Gli attacchi nel 2021 hanno avuto un impatto molto più esteso rispetto al 2020, con l’83% degli intervistati che ha rivelato che la loro organizzazione ha subito almeno un attacco phishing di successo basato su email, in aumento rispetto al 57% del 2020. Inoltre, più di due terzi (68%) hanno dichiarato di aver affrontato almeno un’infezione ransomware derivante da payload proveniente via email, consegna di malware di secondo livello o altri exploit.

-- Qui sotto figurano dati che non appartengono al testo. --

-- the testo_articoli loop: append proc[prev:i], remember prev := i
def pvSegStep (proc : List String) (acc : List (List String) × Int) (i : Int) :
    List (List String) × Int :=
  (acc.1 ++ [PySem.List.slice proc (some acc.2) (some i)], i)

def extract_articles_alt (lines : List String) : List (List String) × List (List String) :=
  let arts := pvIdxs pvIsArt lines 0
  let libs := pvIdxs pvIsLib lines 0
  let proc := lines.map pvProc
  (arts.map (pvRow lines arts libs), (arts.foldl (pvSegStep proc) ([], 0)).1)

-- ===== PRECONDITION & SPEC =====
-- Pre_ excludes exactly the inputs on which A raises: an "Articolo" line that is the last line
-- (IndexError on lines[i+1]) or has no "LIBRO" line at or before it (NameError on 'libro').
def Pre_extract_articles (lines : List String) : Prop :=
  ∀ q ∈ PySem.List.enumerate lines 0, PySem.Str.isIn "Articolo" q.2 = true →
    q.1 + 1 < (lines.length : Int) ∧
    ∃ r ∈ PySem.List.enumerate lines 0, r.1 ≤ q.1 ∧ PySem.Str.isIn "LIBRO" r.2 = true
instance (lines : List String) : Decidable (Pre_extract_articles lines) := by
  unfold Pre_extract_articles; infer_instance

def pvWitness_extract_articles : List String := ["LIBRO I", "Articolo 1.", "Titolo", "testo"]

def Spec_extract_articles (lines : List String) (out : List (List String) × List (List String)) : Prop :=
  out = extract_articles_alt lines
instance (lines : List String) (out : List (List String) × List (List String)) :
    Decidable (Spec_extract_articles lines out) := by unfold Spec_extract_articles; infer_instance

-- ===== CLAIM (what is proved, stated in full; the proofs are below) =====
def Claim_equal_extract_articles : Prop :=
  ∀ (lines : List String), Dom_extract_articles lines → Pre_extract_articles lines →
    Spec_extract_articles lines (extract_articles lines)

-- ===== LEMMAS AND PROOFS =====

-- the closed-form state of A's loop after the prefix 'pre' of 'lines' has been processed
def pvPhi (lines pre : List String) :
    List (List String) × Int × Int × List (List String) × List String × Option String :=
  let arts := pvIdxs pvIsArt lines 0
  let libs := pvIdxs pvIsLib lines 0
  let artsP := pvIdxs pvIsArt pre 0
  let libsP := pvIdxs pvIsLib pre 0
  let proc := lines.map pvProc
  (artsP.map (pvRow lines arts libs),
   (libsP.length : Int),
   ((artsP.filter (fun k => decide ((libsP.getLast?.getD 0) ≤ k))).length : Int),
   (artsP.foldl (pvSegStep proc) ([], 0)).1,
   PySem.List.slice proc (some (artsP.getLast?.getD 0)) (some (pre.length : Int)),
   libsP.getLast?.map (fun j => pvRepl ((PySem.List.pyGet? lines j).getD "")))

theorem pvIdxs_append_singleton (p : String → Bool) (pre : List String) (l : String) :
    pvIdxs p (pre ++ [l]) 0 = pvIdxs p pre 0 ++ (if p l then [(pre.length : Int)] else []) := by
  by_cases hp : p l <;>
    simp [pvIdxs, PySem.List.enumerate_append, List.filter_append, hp]

theorem pvIdxs_mem_bounds (p : String → Bool) (xs : List String) (s j : Int)
    (h : j ∈ pvIdxs p xs s) : s ≤ j ∧ j < s + xs.length := by
  simp [pvIdxs] at h
  obtain ⟨a, ha, hp⟩ := h
  rw [PySem.List.mem_enumerate_iff] at ha
  obtain ⟨k, hk, he⟩ := ha
  rw [Prod.ext_iff] at he
  obtain ⟨h1, -⟩ := he
  constructor <;> (simp at h1; omega)

theorem pvIdxs_split (p : String → Bool) (pre rest : List String) :
    pvIdxs p (pre ++ rest) 0 = pvIdxs p pre 0 ++ pvIdxs p rest (pre.length : Int) := by
  simp [pvIdxs, PySem.List.enumerate_append]

theorem pvSeg_snd (proc : List String) (l : List Int) : ∀ (acc : List (List String)) (prev : Int),
    (l.foldl (pvSegStep proc) (acc, prev)).2 = l.getLast?.getD prev := by
  induction l with
  | nil => simp
  | cons a t ih => intro acc prev; simp [pvSegStep, ih, List.getLast?_cons]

Il passaggio al lavoro ibrido ha subito un’accelerazione nel 2021, con l’81% delle organizzazioni che afferma che più della metà dei loro dipendenti sta lavorando da remoto (parzialmente o completamente) a seguito della pandemia. Tuttavia, solo il 37% forma i lavoratori sulle migliori pratiche per il lavoro da remoto, cosa che mette in luce una preoccupante lacuna di conoscenza nella nuova “normalità” lavorativa. Ad esempio, il 97% dei lavoratori ha affermato di avere una rete Wi-Fi a casa, ma solo per il 60% è protetta da password.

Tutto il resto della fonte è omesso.